İlk sezonlarınızda Dino Radja gibi efsanelerle de çarpıştınız...

O ara çok fazla scouting seansımız oluyordu. İllaki dinliyordum, bana bir şey sorarsa kalakalmak istemiyordum. Tatsız olurdu. Bir yandan da sahaya çıkmayacağımdan emin gibiydim, daha yaşım 16. Gel gör ki henüz ilk çeyrekte kenara dönüp "Sofo, Radja'yı tutuyorsun" dedi. Ağzımdan çıkan tek kelime "Ne?" oldu. Her şey karardı, dinlediğim tüm o gözlemci raporları aklımdan uçup gitmişti. Yine de harika bir deneyimdi. Komik olan şu, maçın kendisine dair pek az şey hatırlıyorum. Hafızamda berrak olan kısım, koçun kenardan "Onu soluna yönlendirmeliydik!" diye bağırışı. Dino Radja'dan bahsediyoruz... Bir yolunu bulurdu zaten.

Birkaç sene geçti, çok büyük beklentiler oluştu. 2006 yılındaysa sadece Yunanistan'ın değil, Avrupa basketbol tarihinin en büyük zaferlerinden birinde sahadaydınız. O günden neler hatırlıyorsunuz?

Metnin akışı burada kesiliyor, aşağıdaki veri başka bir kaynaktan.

-- pv_equiv track=rewrite | github.com/YeonsuBaek/algorithm-test | 프로그래머스/lv0/120853. 컨트롤 제트/컨트롤 제트.py | solution
-- ===== SOURCE A (Python) =====
-- def solution(s):
--     numbers = []
--     slist = s.split(' ')
--
--     for number in slist:
--         if number == 'Z':
--             numbers.pop()
--         else:
--             numbers.append(number)
--
--     sum = 0
--     for number in numbers:
--         sum += int(number)
--
--
--     return sum
-- ===== SOURCE B (Python) =====
-- def solution(s):
--     total = 0
--     skip = 0
--     for tok in reversed(s.split(' ')):
--         if tok == 'Z':
--             skip += 1
--         elif skip:
--             skip -= 1
--         else:
--             total += int(tok)
--     return total
-- ===== Notes on version B (the rewrite author's own statement) =====
-- stated objective: alternative
-- what changed: B scans the tokens right-to-left with only an integer skip counter (a 'Z' increments it, a number is either swallowed by a pending skip or added to the total), replacing A's left-to-right stack build followed by a summing pass; no stack or intermediate list is kept.
import Mathlib
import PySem

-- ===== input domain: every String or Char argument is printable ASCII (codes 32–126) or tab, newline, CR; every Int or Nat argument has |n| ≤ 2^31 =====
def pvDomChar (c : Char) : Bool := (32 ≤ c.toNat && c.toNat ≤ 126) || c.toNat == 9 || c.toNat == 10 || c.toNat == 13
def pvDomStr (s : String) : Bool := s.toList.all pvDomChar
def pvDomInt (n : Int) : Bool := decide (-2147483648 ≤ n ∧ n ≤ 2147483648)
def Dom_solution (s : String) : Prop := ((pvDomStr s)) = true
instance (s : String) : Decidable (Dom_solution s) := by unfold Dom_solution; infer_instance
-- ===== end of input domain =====

-- B replaces A's stack-then-sum two-pass structure by one right-to-left pass that keeps
-- only a running total and an integer skip counter (no stack, no intermediate list).

-- ===== PORT A =====
def solution (s : String) : Int :=
  let slist := (PySem.Str.split? s " ").getD []
  let numbers := slist.foldl
    (fun numbers number =>
      if number == "Z" then
        match PySem.List.pop? numbers with
        | some (_, rest) => rest
        | none => numbers          -- IndexError in Python; excluded by Pre_solution
      else numbers ++ [number]) []
  numbers.foldl (fun sum number => sum + (PySem.Int.ofStr? number).getD 0) 0
  -- int(number) can raise ValueError; excluded by Pre_solution

-- ===== PORT B =====
def solution_alt (s : String) : Int :=
  ((((PySem.Str.split? s " ").getD []).reverse).foldl
    (fun (st : Int × Nat) tok =>
      if tok == "Z" then (st.1, st.2 + 1)
      else if st.2 ≠ 0 then (st.1, st.2 - 1)
      else (st.1 + (PySem.Int.ofStr? tok).getD 0, st.2))   -- int(tok): ValueError excluded by Pre_solution
    ((0 : Int), (0 : Nat))).1

-- ===== PRECONDITION & SPEC =====
def pvToks (s : String) : List String := (PySem.Str.split? s " ").getD []

-- Pre_ excludes exactly the inputs where Python raises: a 'Z' arriving with no pending
-- number (A's numbers.pop() raises IndexError there; B, whose counter just accumulates,
-- may return instead), and a surviving (uncancelled) token that is not a valid int
-- literal (both programs raise ValueError on int() of it).
def Pre_solution (s : String) : Prop :=
  (∀ n, n ≤ (pvToks s).length → 2 * (((pvToks s).take n).count "Z") ≤ n) ∧
  (∀ i, i < (pvToks s).length → (pvToks s).getD i "" ≠ "Z" →
     (∀ k, k ≤ (pvToks s).length → 2 * ((((pvToks s).drop (i + 1)).take k).count "Z") ≤ k) →
     (PySem.Int.ofStr? ((pvToks s).getD i "")).isSome = true)
instance (s : String) : Decidable (Pre_solution s) := by unfold Pre_solution; infer_instance
def pvWitness_solution : String := "1 2 Z 3"

def Spec_solution (s : String) (out : Int) : Prop := out = solution_alt s
instance (s : String) (out : Int) : Decidable (Spec_solution s out) := by unfold Spec_solution; infer_instance

-- ===== CLAIM (what is proved, stated in full; the proofs are below) =====
def Claim_equal_solution : Prop := ∀ (s : String), Dom_solution s → Pre_solution s → Spec_solution s (solution s)

-- ===== LEMMAS AND PROOFS =====

-- abbreviations for the two loop bodies (definitionally equal to the ports' lambdas)
def pvV (t : String) : Int := (PySem.Int.ofStr? t).getD 0

def pvA (ns : List String) (t : String) : List String :=
  if t == "Z" then
    match PySem.List.pop? ns with
    | some (_, rest) => rest
    | none => ns
  else ns ++ [t]

def pvG (l : List String) : Int × Nat :=
  l.foldr
    (fun tok st =>
      if tok == "Z" then (st.1, st.2 + 1)
      else if st.2 ≠ 0 then (st.1, st.2 - 1)
      else (st.1 + pvV tok, st.2)) ((0 : Int), (0 : Nat))

-- Invariant: under no stack underflow, the sum of A's final stack (parsed) equals the sum
-- of the untouched bottom of the initial stack plus B's right-to-left running total.
lemma pv_key (l : List String) : ∀ (ns : List String),
    (∀ n, n ≤ l.length → 2 * ((l.take n).count "Z") ≤ ns.length + n) →
    ((l.foldl pvA ns).map pvV).sum
      = ((ns.take (ns.length - (pvG l).2)).map pvV).sum + (pvG l).1 := by
  induction l with
  | nil => intro ns _; simp [pvG]
  | cons t rest ih =>
    intro ns H
    by_cases ht : t = "Z"
    · subst ht
      have hlen : 1 ≤ ns.length := by
        have := H 1 (by simp)
        simp [List.take_succ_cons] at this
        omega
      have hns : ns ≠ [] := by
        cases ns with
        | nil => simp at hlen
        | cons _ _ => simp
      obtain ⟨ys, y, rfl⟩ : ∃ ys y, ns = ys ++ [y] :=
        ⟨ns.dropLast, ns.getLast hns, (List.dropLast_append_getLast hns).symm⟩
      have H' : ∀ n, n ≤ rest.length → 2 * ((rest.take n).count "Z") ≤ ys.length + n := by
        intro n hn
        have := H (n + 1) (by simp; omega)
        simp [List.take_succ_cons] at this
        omega
      have hIH := ih ys H'
      have hstep : (("Z" :: rest).foldl pvA (ys ++ [y])) = rest.foldl pvA ys := by
        simp [pvA, PySem.List.pop?_last]
      have hcons : pvG ("Z" :: rest)
          = (if ("Z" : String) == "Z" then ((pvG rest).1, (pvG rest).2 + 1)
             else if (pvG rest).2 ≠ 0 then ((pvG rest).1, (pvG rest).2 - 1)
             else ((pvG rest).1 + pvV "Z", (pvG rest).2)) := rfl
      have hg : pvG ("Z" :: rest) = ((pvG rest).1, (pvG rest).2 + 1) := by
        rw [hcons]; simp
      rw [hstep, hg, hIH]
      have htake : (ys ++ [y]).take ((ys ++ [y]).length - ((pvG rest).2 + 1))
          = ys.take (ys.length - (pvG rest).2) := by
        have h1 : (ys ++ [y]).length - ((pvG rest).2 + 1) = ys.length - (pvG rest).2 := by
          simp only [List.length_append, List.length_cons, List.length_nil]; omega
        rw [h1, List.take_append_of_le_length (by omega)]
      rw [htake]
    · have H' : ∀ n, n ≤ rest.length →
          2 * ((rest.take n).count "Z") ≤ (ns ++ [t]).length + n := by
        intro n hn
        have := H (n + 1) (by simp; omega)
        simp [List.take_succ_cons, ht] at this
        simp
        omega
      have hIH := ih (ns ++ [t]) H'
      have hstep : ((t :: rest).foldl pvA ns) = rest.foldl pvA (ns ++ [t]) := by
        simp [pvA, ht]
      rw [hstep, hIH]
      have hcons : pvG (t :: rest)
          = (if t == "Z" then ((pvG rest).1, (pvG rest).2 + 1)
             else if (pvG rest).2 ≠ 0 then ((pvG rest).1, (pvG rest).2 - 1)
             else ((pvG rest).1 + pvV t, (pvG rest).2)) := rfl
      by_cases hk : (pvG rest).2 = 0
      · have hg : pvG (t :: rest) = ((pvG rest).1 + pvV t, (pvG rest).2) := by
          rw [hcons]; simp [ht, hk]
        rw [hg, hk]
        simp
        ring
      · have hg : pvG (t :: rest) = ((pvG rest).1, (pvG rest).2 - 1) := by
          rw [hcons]; simp [ht, hk]
        rw [hg]
        have htake : (ns ++ [t]).take ((ns ++ [t]).length - (pvG rest).2)
            = ns.take (ns.length - ((pvG rest).2 - 1)) := by
          have h1 : (ns ++ [t]).length - (pvG rest).2 = ns.length - ((pvG rest).2 - 1) := by
            simp; omega
          rw [h1, List.take_append_of_le_length (by omega)]
        rw [htake]

-- ===== VERDICT (by name: the statement is the Claim_ definition above) =====
theorem solution_spec : Claim_equal_solution := by
  intro s _ hpre
  unfold Spec_solution solution solution_alt
  obtain ⟨hu, _⟩ := hpre
  have key := pv_key ((PySem.Str.split? s " ").getD []) []
    (by intro n hn; simpa using hu n (by simpa [pvToks] using hn))
  simp only [List.take_nil, List.map_nil, List.sum_nil, zero_add] at key
  rw [List.foldl_reverse]
  show List.foldl (fun sum number => sum + pvV number) 0
      (List.foldl pvA [] ((PySem.Str.split? s " ").getD []))
    = (pvG ((PySem.Str.split? s " ").getD [])).1
  rw [PySem.List.foldl_add (g := pvV)]
  simpa using key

Maçtan önce favori olmaya yakın dahi değildik. Öte yandan, o takımda harika oyunculara sahiptik. Mesele, maçın içinde kalıp 40 dakika takım için fedakârlık yapabilmekti. Aslına bakarsan benim için kolay bir ofis günüydü: Gergin değildim, oldukça güvende hissediyordum. O takımdaki birçok oyuncuyla beraber büyümüştüm zaten. Dürüst olayım, bireysel açıdan o kadar iyi bir maç geçirmeyi beklemiyordum ama saygı duyduğum, güvendiğim oyuncuların desteğini hissederken her zaman daha iyi performans gösterirdim. O gün de böyleydi. Koç (Panagiotis) Giannakis, harika bir strateji ortaya koydu. Biz de planına inandık, istediklerini sahaya yansıttık. Vassilis (Spanoulis) müthiş bir maç çıkardı. Bugünkü gibi 'Kill Bill' lakabıyla anılmıyordu henüz, hâlâ gençti. NBA'e gitmeden hemen önceydi.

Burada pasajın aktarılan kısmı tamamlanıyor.